*Entries provided*
-- pv_equiv track=rewrite | github.com/ClemBytes/robot | integration_test.py | final_position
-- ===== SOURCE A (Python) =====
-- def final_position(moves, x_max = 4, y_max = 4):
--     """
--     Given a list of the moves, this function computes the final coordinates.
--     Important note: the list always needs to start with a 'reset' to ensure
--     replicable tests!
--
--     Args:
--         moves (list): list of moves done by the robot. Always start with
--             'reset', and can contain the following elements in any order
--             (and repeated as many times as you want):
--             - 'reset'
--             - 'up'
--             - 'down'
--             - 'left'
--             - 'right'
--         x_max (int): Value max for x (so number of lines in the grid - 1).
--         y_max (int): Value max for y (so number of columns in the grid - 1).
--
--     Returns:
--         x (int): robot's final x coordinate in the table.
--         y (int): robot's final y coordinate in the table.
--     """
--     if moves[0] != 'reset':
--         raise ValueError(f"moves should always start with 'reset' and not '{moves[0]}'")
--
--     x = 0
--     y = 0
--     for m in moves:
--         if m == "reset":
--             x = 0
--             y = 0
--         elif m == "up":
--             x -= 1
--             if x == -1:
--                 x = x_max
--         elif m == "down":
--             x += 1
--             if x == x_max + 1:
--                 x = 0
--         elif m == "left":
--             y -= 1
--             if y == -1:
--                 y = y_max
--         elif m == "right":
--             y += 1
--             if y == y_max + 1:
--                 y = 0
--         else:
--             raise ValueError(f"Unknown move: {m}")
--     return x, y
-- ===== SOURCE B (Python) =====
-- def final_position(moves, x_max = 4, y_max = 4):
--     if moves[0] != 'reset':
--         raise ValueError(f"moves should always start with 'reset' and not '{moves[0]}'")
--     for m in moves:
--         if m not in ('reset', 'up', 'down', 'left', 'right'):
--             raise ValueError(f"Unknown move: {m}")
--     # Only the moves after the LAST 'reset' matter: scan backwards, stop at the
--     # first 'reset' seen, accumulating net displacements, then wrap by one modulo.
--     dx = 0
--     dy = 0
--     for m in reversed(moves):
--         if m == 'reset':
--             break
--         elif m == 'up':
--             dx -= 1
--         elif m == 'down':
--             dx += 1
--         elif m == 'left':
--             dy -= 1
--         else:
--             dy += 1
--     return dx % (x_max + 1), dy % (y_max + 1)
-- ===== Notes on version B (the rewrite author's own statement) =====
-- stated objective: alternative
-- what changed: B first validates the moves in one pass, then scans the list BACKWARDS stopping at the first 'reset' seen (the last one in order), accumulating net displacements, and wraps once with a final modulo, instead of A's forward stateful simulation with four per-step wrap-check branches.
-- outside the precondition, e.g. on final_position(['reset', 'up'], -3, 4): A returns (-3, 0), B returns (-1, 0); on final_position(['reset', 'up'], -1, 4): A returns (-1, 0), B raises ZeroDivisionError
import Mathlib
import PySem

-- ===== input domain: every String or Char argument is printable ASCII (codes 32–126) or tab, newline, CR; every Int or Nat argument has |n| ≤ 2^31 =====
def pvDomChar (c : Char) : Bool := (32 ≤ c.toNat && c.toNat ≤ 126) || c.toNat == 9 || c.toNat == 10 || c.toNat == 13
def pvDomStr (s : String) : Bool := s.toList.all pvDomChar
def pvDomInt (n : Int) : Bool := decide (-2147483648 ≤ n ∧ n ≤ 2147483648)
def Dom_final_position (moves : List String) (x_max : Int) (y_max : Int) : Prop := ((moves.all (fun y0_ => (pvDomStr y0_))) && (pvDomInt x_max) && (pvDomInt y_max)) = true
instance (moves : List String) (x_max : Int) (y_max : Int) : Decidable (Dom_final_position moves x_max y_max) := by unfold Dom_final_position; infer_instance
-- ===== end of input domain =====

-- B validates in one pass, then scans the moves BACKWARDS stopping at the last 'reset', accumulating net displacements, and wraps once with a final modulo (objective: alternative); equivalence proved on the domain stated in Pre_final_position.


-- ===== PORT A =====
-- A's for-loop over moves, state (x, y), per-step wrap checks; the trailing
-- (x, y) in the last branch is where Python raises ValueError (excluded by Pre_).
def fpLoopA : List String → Int → Int → Int → Int → Int × Int
  | [], _, _, x, y => (x, y)
  | m :: rest, xm, ym, x, y =>
    if m = "reset" then fpLoopA rest xm ym 0 0
    else if m = "up" then fpLoopA rest xm ym (if x - 1 = -1 then xm else x - 1) y
    else if m = "down" then fpLoopA rest xm ym (if x + 1 = xm + 1 then 0 else x + 1) y
    else if m = "left" then fpLoopA rest xm ym x (if y - 1 = -1 then ym else y - 1)
    else if m = "right" then fpLoopA rest xm ym x (if y + 1 = ym + 1 then 0 else y + 1)
    else (x, y)

def final_position (moves : List String) (x_max : Int) (y_max : Int) : Int × Int :=
  -- moves[0] != 'reset' → ValueError (and IndexError on []); both excluded by Pre_
  if moves.head? ≠ some "reset" then (0, 0)
  else fpLoopA moves x_max y_max 0 0

-- ===== PORT B =====
-- B's validation pass: True iff every move is known (Python raises ValueError at
-- the first unknown move; that input is excluded by Pre_).
def fpKnown : List String → Bool
  | [] => true
  | m :: rest =>
    if m ∈ (["reset", "up", "down", "left", "right"] : List String) then fpKnown rest else false

-- B's backward loop over reversed(moves): stop at the first 'reset' seen (the last
-- one in the original order), accumulating net displacements.
def fpBack : List String → Int → Int → Int × Int
  | [], dx, dy => (dx, dy)
  | m :: rest, dx, dy =>
    if m = "reset" then (dx, dy)
    else if m = "up" then fpBack rest (dx - 1) dy
    else if m = "down" then fpBack rest (dx + 1) dy
    else if m = "left" then fpBack rest dx (dy - 1)
    else fpBack rest dx (dy + 1)

def final_position_alt (moves : List String) (x_max : Int) (y_max : Int) : Int × Int :=
  if moves.head? ≠ some "reset" then (0, 0)     -- ValueError, excluded by Pre_
  else if fpKnown moves = false then (0, 0)     -- ValueError, excluded by Pre_
  else
    let p := fpBack moves.reverse 0 0
    (PySem.Int.mod p.1 (x_max + 1), PySem.Int.mod p.2 (y_max + 1))

-- ===== PRECONDITION & SPEC =====
-- Pre_ admits the inputs on which A returns AND its per-step wrapping means modular
-- wrapping: moves starts with 'reset' and contains only known moves (otherwise A
-- raises IndexError/ValueError), and each grid bound is nonnegative — or, when it is
-- negative (outside the natural grid domain, where A's wrap checks return accidental
-- values), no move along that axis occurs and the bound is not -1 (where B's final
-- modulo would divide by zero); see the cites in claim.json for excluded examples.
def Pre_final_position (moves : List String) (x_max : Int) (y_max : Int) : Prop :=
  moves.head? = some "reset" ∧
  (∀ m ∈ moves, m ∈ (["reset", "up", "down", "left", "right"] : List String)) ∧
  (0 ≤ x_max ∨ (x_max ≠ -1 ∧ "up" ∉ moves ∧ "down" ∉ moves)) ∧
  (0 ≤ y_max ∨ (y_max ≠ -1 ∧ "left" ∉ moves ∧ "right" ∉ moves))
instance (moves : List String) (x_max : Int) (y_max : Int) : Decidable (Pre_final_position moves x_max y_max) := by unfold Pre_final_position; infer_instance

def pvWitness_final_position : List String × Int × Int := (["reset", "right", "up", "up", "left", "down"], 4, 4)

def Spec_final_position (moves : List String) (x_max : Int) (y_max : Int) (out : Int × Int) : Prop := out = final_position_alt moves x_max y_max
instance (moves : List String) (x_max : Int) (y_max : Int) (out : Int × Int) : Decidable (Spec_final_position moves x_max y_max out) := by unfold Spec_final_position; infer_instance

-- ===== CLAIM (what is proved, stated in full; the proofs are below) =====
def Claim_equal_final_position : Prop := ∀ (moves : List String) (x_max : Int) (y_max : Int), Dom_final_position moves x_max y_max → Pre_final_position moves x_max y_max → Spec_final_position moves x_max y_max (final_position moves x_max y_max)

-- ===== LEMMAS AND PROOFS =====

-- proof-side bridge: forward net-displacement fold (used only in the lemmas)
def fpLoopB : List String → Int → Int → Int × Int
  | [], dx, dy => (dx, dy)
  | m :: rest, dx, dy =>
    if m = "reset" then fpLoopB rest 0 0
    else if m = "up" then fpLoopB rest (dx - 1) dy
    else if m = "down" then fpLoopB rest (dx + 1) dy
    else if m = "left" then fpLoopB rest dx (dy - 1)
    else if m = "right" then fpLoopB rest dx (dy + 1)
    else (dx, dy)

-- shifting by ±1 commutes with emod (n > 0), matching A's wrap checks
lemma emod_sub_one (n dx : Int) (hn : 0 < n) :
    (if dx % n - 1 = -1 then n - 1 else dx % n - 1) = (dx - 1) % n := by
  have h1 : 0 ≤ dx % n := Int.emod_nonneg dx (ne_of_gt hn)
  have h2 : dx % n < n := Int.emod_lt_of_pos dx hn
  have key : (dx - 1) % n = (dx % n - 1) % n := by
    conv_lhs => rw [← Int.emod_add_mul_ediv dx n]
    rw [show dx % n + n * (dx / n) - 1 = dx % n - 1 + n * (dx / n) by ring,
      Int.add_mul_emod_self_left]
  rw [key]
  split_ifs with h
  · rw [h, show (-1 : Int) = (n - 1) + n * (-1) by ring, Int.add_mul_emod_self_left]
    exact (Int.emod_eq_of_lt (by omega) (by omega)).symm
  · exact (Int.emod_eq_of_lt (by omega) (by omega)).symm

lemma emod_add_one (n dx : Int) (hn : 0 < n) :
    (if dx % n + 1 = n then 0 else dx % n + 1) = (dx + 1) % n := by
  have h1 : 0 ≤ dx % n := Int.emod_nonneg dx (ne_of_gt hn)
  have h2 : dx % n < n := Int.emod_lt_of_pos dx hn
  have key : (dx + 1) % n = (dx % n + 1) % n := by
    conv_lhs => rw [← Int.emod_add_mul_ediv dx n]
    rw [show dx % n + n * (dx / n) + 1 = dx % n + 1 + n * (dx / n) by ring,
      Int.add_mul_emod_self_left]
  rw [key]
  split_ifs with h
  · rw [h, Int.emod_self]
  · exact (Int.emod_eq_of_lt (by omega) (by omega)).symm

*What the task requires*
Each line that holds the string "Python" counts once. Give the total for the listing and nothing else.

*Output*
4